-- pv_equiv track=rewrite | github.com/TINOREJI/AI-Powered-Log-Monitoring-Incident-Analysis-System | src/severity/severity.py | assign_severity
-- ===== SOURCE A (Python) =====
-- SEVERITY_MAP = {
--     "Security Alert": "High",
--     "Server Error": "Critical",
--     "Client Error": "Medium",
--     "System Error": "High",
--     "Resource Usage": "Medium",
--     "HTTP Activity": "Low",
--     "Info": "Low",
--     "Redirect": "Low",
--     "Other": "Low",
--     "System Activity": "Low",
-- }
--
-- def assign_severity(category: str, log: str = ""):
--     log_lower = log.lower()
--
--     # 🔥 Dynamic overrides
--
--     # Security escalation
--     if category == "Security Alert":
--         if any(x in log_lower for x in ["failed password", "unauthorized", "invalid user"]):
--             return "Critical"
--
--     # System error escalation
--     if category in ["System Error", "Server Error"]:
--         if "timeout" in log_lower or "crash" in log_lower:
--             return "Critical"
--
--     # Resource escalation
--     if category == "Resource Usage":
--         if any(x in log_lower for x in ["95%", "98%", "99%"]):
--             return "High"
--
--     # Default mapping
--     return SEVERITY_MAP.get(category, "Low")
-- ===== SOURCE B (Python) =====
-- SEVERITY_MAP = {
--     "Security Alert": "High",
--     "Server Error": "Critical",
--     "Client Error": "Medium",
--     "System Error": "High",
--     "Resource Usage": "Medium",
--     "HTTP Activity": "Low",
--     "Info": "Low",
--     "Redirect": "Low",
--     "Other": "Low",
--     "System Activity": "Low",
-- }
--
-- # Severity as a numeric lattice: the answer is max(base rank, escalation rank).
-- LEVEL = {"Low": 0, "Medium": 1, "High": 2, "Critical": 3}
-- NAME = {0: "Low", 1: "Medium", 2: "High", 3: "Critical"}
--
-- # category -> (trigger substrings, escalated rank)
-- ESCALATION = {
--     "Security Alert": (("failed password", "unauthorized", "invalid user"), 3),
--     "System Error": (("timeout", "crash"), 3),
--     "Server Error": (("timeout", "crash"), 3),
--     "Resource Usage": (("95%", "98%", "99%"), 2),
-- }
--
--
-- def assign_severity(category: str, log: str = ""):
--     text = log.lower()
--     rank = LEVEL[SEVERITY_MAP.get(category, "Low")]
--     rule = ESCALATION.get(category)
--     if rule is not None and any(t in text for t in rule[0]):
--         rank = max(rank, rule[1])
--     return NAME[rank]
-- ===== Notes on version B (the rewrite author's own statement) =====
-- stated objective: alternative
-- what changed: Recasts severity as a numeric lattice: B computes the category's base rank and, if a trigger substring fires, takes the max with the escalation rank, then maps the number back to a name, instead of A's first-match branch cascade returning strings.
import Mathlib
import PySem

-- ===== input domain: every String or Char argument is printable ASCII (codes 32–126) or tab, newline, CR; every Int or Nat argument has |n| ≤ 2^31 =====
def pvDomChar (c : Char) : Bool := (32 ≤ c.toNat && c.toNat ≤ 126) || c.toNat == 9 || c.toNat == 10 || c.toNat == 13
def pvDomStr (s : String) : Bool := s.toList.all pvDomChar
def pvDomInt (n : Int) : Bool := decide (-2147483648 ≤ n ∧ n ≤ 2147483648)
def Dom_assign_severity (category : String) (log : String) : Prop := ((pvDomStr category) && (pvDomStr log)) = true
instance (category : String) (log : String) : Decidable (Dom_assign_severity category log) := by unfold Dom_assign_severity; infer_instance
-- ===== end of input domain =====

-- B recasts severity as a numeric lattice (rank = max of base rank and a fired escalation rank),
-- replacing A's first-match branch cascade over strings (objective: alternative).
-- ===== PORT A =====
def SEVERITY_MAP : PySem.Dict String String := PySem.Dict.ofList
  [("Security Alert", "High"), ("Server Error", "Critical"), ("Client Error", "Medium"),
   ("System Error", "High"), ("Resource Usage", "Medium"), ("HTTP Activity", "Low"),
   ("Info", "Low"), ("Redirect", "Low"), ("Other", "Low"), ("System Activity", "Low")]

def assign_severity (category : String) (log : String) : String :=
  let log_lower := PySem.Str.lower log
  if category == "Security Alert" &&
      (["failed password", "unauthorized", "invalid user"].any (fun x => PySem.Str.isIn x log_lower)) then
    "Critical"
  else if (category == "System Error" || category == "Server Error") &&
      (PySem.Str.isIn "timeout" log_lower || PySem.Str.isIn "crash" log_lower) then
    "Critical"
  else if category == "Resource Usage" &&
      (["95%", "98%", "99%"].any (fun x => PySem.Str.isIn x log_lower)) then
    "High"
  else
    SEVERITY_MAP.getD category "Low"

-- ===== PORT B =====
def LEVEL : PySem.Dict String Int := PySem.Dict.ofList
  [("Low", 0), ("Medium", 1), ("High", 2), ("Critical", 3)]

def NAME : PySem.Dict Int String := PySem.Dict.ofList
  [(0, "Low"), (1, "Medium"), (2, "High"), (3, "Critical")]

def ESCALATION : PySem.Dict String (List String × Int) := PySem.Dict.ofList
  [("Security Alert", (["failed password", "unauthorized", "invalid user"], 3)),
   ("System Error", (["timeout", "crash"], 3)),
   ("Server Error", (["timeout", "crash"], 3)),
   ("Resource Usage", (["95%", "98%", "99%"], 2))]

def assign_severity_alt (category : String) (log : String) : String :=
  let text := PySem.Str.lower log
  -- LEVEL[...]: the key is always a value of SEVERITY_MAP or "Low", all present in LEVEL
  let rank : Int := (LEVEL.get? (SEVERITY_MAP.getD category "Low")).getD 0
  let rank : Int :=
    match ESCALATION.get? category with
    | some rule => if rule.1.any (fun t => PySem.Str.isIn t text) then max rank rule.2 else rank
    | none => rank
  -- NAME[rank]: rank is always 0..3, all present in NAME
  (NAME.get? rank).getD "Low"

-- ===== PRECONDITION & SPEC =====
def Spec_assign_severity (category : String) (log : String) (out : String) : Prop := out = assign_severity_alt category log
instance (category : String) (log : String) (out : String) : Decidable (Spec_assign_severity category log out) := by unfold Spec_assign_severity; infer_instance

-- ===== CLAIM (what is proved, stated in full; the proofs are below) =====
def Claim_equal_assign_severity : Prop := ∀ (category : String) (log : String), Dom_assign_severity category log → Spec_assign_severity category log (assign_severity category log)

-- ===== LEMMAS AND PROOFS =====

-- B's rank round-trip: looking the base severity up in LEVEL and back through NAME is the identity.
theorem name_level_roundtrip (c : String) :
    (NAME.get? ((LEVEL.get? (SEVERITY_MAP.getD c "Low")).getD 0)).getD "Low"
      = SEVERITY_MAP.getD c "Low" := by
  by_cases h : SEVERITY_MAP.contains c = true
  · have hmem : c ∈ SEVERITY_MAP.keys := (PySem.Dict.contains_iff_mem_keys _ _).mp h
    have hk : SEVERITY_MAP.keys = ["Security Alert", "Server Error", "Client Error",
        "System Error", "Resource Usage", "HTTP Activity", "Info", "Redirect", "Other",
        "System Activity"] := rfl
    rw [hk] at hmem
    simp only [List.mem_cons, List.not_mem_nil, or_false] at hmem
    rcases hmem with rfl | rfl | rfl | rfl | rfl | rfl | rfl | rfl | rfl | rfl <;> rfl
  · have h' : SEVERITY_MAP.contains c = false := by
      cases hc : SEVERITY_MAP.contains c
      · rfl
      · exact absurd hc h
    rw [PySem.Dict.getD_of_not_contains (h := h')]
    rfl

theorem escalation_none (c : String) (h1 : c ≠ "Security Alert") (h2 : c ≠ "System Error")
    (h3 : c ≠ "Server Error") (h4 : c ≠ "Resource Usage") :
    ESCALATION.get? c = none := by
  simp only [ESCALATION, PySem.Dict.ofList, PySem.Dict.update, List.foldl,
    PySem.Dict.get?_insert, PySem.Dict.get?_empty]
  simp [h1, h2, h3, h4]

theorem assign_severity_eq_alt (category log : String) :
    assign_severity category log = assign_severity_alt category log := by
  by_cases h1 : category = "Security Alert"
  · subst h1
    simp only [assign_severity, assign_severity_alt]
    have e : ESCALATION.get? "Security Alert"
        = some (["failed password", "unauthorized", "invalid user"], (3 : Int)) := rfl
    rw [e]
    by_cases hb : (["failed password", "unauthorized", "invalid user"].any
        (fun x => PySem.Str.isIn x (PySem.Str.lower log))) = true
    · simp only [hb]
      rfl
    · simp only [Bool.not_eq_true] at hb
      simp only [hb]
      rfl
  by_cases h2 : category = "System Error"
  · subst h2
    simp only [assign_severity, assign_severity_alt]
    have e : ESCALATION.get? "System Error" = some (["timeout", "crash"], (3 : Int)) := rfl
    rw [e]
    by_cases hb : (["timeout", "crash"].any
        (fun x => PySem.Str.isIn x (PySem.Str.lower log))) = true
    · have hb' : (PySem.Str.isIn "timeout" (PySem.Str.lower log)
          || PySem.Str.isIn "crash" (PySem.Str.lower log)) = true := by simpa using hb
      simp only [hb, hb']
      rfl
    · simp only [Bool.not_eq_true] at hb
      have hb' : (PySem.Str.isIn "timeout" (PySem.Str.lower log)
          || PySem.Str.isIn "crash" (PySem.Str.lower log)) = false := by simpa using hb
      simp only [hb, hb']
      rfl
  by_cases h3 : category = "Server Error"
  · subst h3
    simp only [assign_severity, assign_severity_alt]
    have e : ESCALATION.get? "Server Error" = some (["timeout", "crash"], (3 : Int)) := rfl
    rw [e]
    by_cases hb : (["timeout", "crash"].any
        (fun x => PySem.Str.isIn x (PySem.Str.lower log))) = true
    · have hb' : (PySem.Str.isIn "timeout" (PySem.Str.lower log)
          || PySem.Str.isIn "crash" (PySem.Str.lower log)) = true := by simpa using hb
      simp only [hb, hb']
      rfl
    · simp only [Bool.not_eq_true] at hb
      have hb' : (PySem.Str.isIn "timeout" (PySem.Str.lower log)
          || PySem.Str.isIn "crash" (PySem.Str.lower log)) = false := by simpa using hb
      simp only [hb, hb']
      rfl
  by_cases h4 : category = "Resource Usage"
  · subst h4
    simp only [assign_severity, assign_severity_alt]
    have e : ESCALATION.get? "Resource Usage" = some (["95%", "98%", "99%"], (2 : Int)) := rfl
    rw [e]
    by_cases hb : (["95%", "98%", "99%"].any
        (fun x => PySem.Str.isIn x (PySem.Str.lower log))) = true
    · simp only [hb]
      rfl
    · simp only [Bool.not_eq_true] at hb
      simp only [hb]
      rfl
  · simp only [assign_severity, assign_severity_alt]
    rw [escalation_none category h1 h2 h3 h4]
    have c1 : (category == "Security Alert") = false := by simpa using h1
    have c2 : (category == "System Error") = false := by simpa using h2
    have c3 : (category == "Server Error") = false := by simpa using h3
    have c4 : (category == "Resource Usage") = false := by simpa using h4
    simp only [c1, c2, c3, c4, Bool.false_and, Bool.or_self, Bool.false_eq_true, if_false]
    exact (name_level_roundtrip category).symm

-- ===== VERDICT (by name: the statement is the Claim_ definition above) =====
theorem assign_severity_spec : Claim_equal_assign_severity := by
  intro category log _
  unfold Spec_assign_severity
  exact assign_severity_eq_alt category log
*****
• PROBLEM REQUIREMENTS: Copy out every line in the records where the word "input" is found.

• ANSWER TO THIS PROBLEM:
-- ===== input domain: every String or Char argument is printable ASCII (codes 32–126) or tab, newline, CR; every Int or Nat argument has |n| ≤ 2^31 =====
-- ===== end of input domain =====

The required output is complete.